-- Records shown --
━━━━

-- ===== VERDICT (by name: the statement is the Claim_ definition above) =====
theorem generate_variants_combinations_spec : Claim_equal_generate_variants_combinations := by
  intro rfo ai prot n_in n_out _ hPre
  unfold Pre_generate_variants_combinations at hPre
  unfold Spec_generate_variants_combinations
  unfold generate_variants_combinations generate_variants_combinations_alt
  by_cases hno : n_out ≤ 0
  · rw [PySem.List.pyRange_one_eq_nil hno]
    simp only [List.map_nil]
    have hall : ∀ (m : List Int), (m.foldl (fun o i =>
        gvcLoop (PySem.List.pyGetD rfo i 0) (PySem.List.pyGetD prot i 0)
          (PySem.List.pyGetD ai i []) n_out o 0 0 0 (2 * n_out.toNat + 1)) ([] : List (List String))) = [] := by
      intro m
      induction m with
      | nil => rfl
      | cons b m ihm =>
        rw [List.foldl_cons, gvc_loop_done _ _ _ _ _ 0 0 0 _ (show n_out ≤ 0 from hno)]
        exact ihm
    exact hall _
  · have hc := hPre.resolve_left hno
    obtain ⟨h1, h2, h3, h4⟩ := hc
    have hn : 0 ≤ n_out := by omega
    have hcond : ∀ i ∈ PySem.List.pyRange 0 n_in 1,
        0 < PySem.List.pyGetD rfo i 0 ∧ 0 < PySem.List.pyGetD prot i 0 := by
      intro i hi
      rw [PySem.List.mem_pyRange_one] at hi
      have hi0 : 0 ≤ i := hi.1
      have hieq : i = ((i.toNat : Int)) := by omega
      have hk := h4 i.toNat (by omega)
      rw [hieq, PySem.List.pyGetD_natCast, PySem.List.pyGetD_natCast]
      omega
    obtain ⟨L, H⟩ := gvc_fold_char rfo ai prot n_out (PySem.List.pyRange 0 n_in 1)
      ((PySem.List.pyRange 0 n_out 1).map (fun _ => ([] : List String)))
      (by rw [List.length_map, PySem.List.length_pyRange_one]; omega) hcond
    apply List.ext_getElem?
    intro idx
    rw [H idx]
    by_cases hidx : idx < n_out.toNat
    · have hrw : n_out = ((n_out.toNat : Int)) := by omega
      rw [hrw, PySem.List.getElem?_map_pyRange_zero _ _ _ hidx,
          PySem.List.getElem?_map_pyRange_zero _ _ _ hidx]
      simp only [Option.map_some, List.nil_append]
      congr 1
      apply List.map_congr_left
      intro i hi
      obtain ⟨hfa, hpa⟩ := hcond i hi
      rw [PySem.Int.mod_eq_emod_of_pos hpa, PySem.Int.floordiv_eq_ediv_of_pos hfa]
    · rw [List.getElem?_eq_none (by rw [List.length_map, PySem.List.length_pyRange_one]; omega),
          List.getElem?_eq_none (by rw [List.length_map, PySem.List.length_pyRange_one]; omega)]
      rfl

━━━━

-- Problem to work on --
Would you return, unchanged, the lines from the one containing "simp only [Option.map_some, List.nil_append]" through the end of the entries?

-- Exercise output --
      simp only [Option.map_some, List.nil_append]
      congr 1
      apply List.map_congr_left
      intro i hi
      obtain ⟨hfa, hpa⟩ := hcond i hi
      rw [PySem.Int.mod_eq_emod_of_pos hpa, PySem.Int.floordiv_eq_ediv_of_pos hfa]
    · rw [List.getElem?_eq_none (by rw [List.length_map, PySem.List.length_pyRange_one]; omega),
          List.getElem?_eq_none (by rw [List.length_map, PySem.List.length_pyRange_one]; omega)]
      rfl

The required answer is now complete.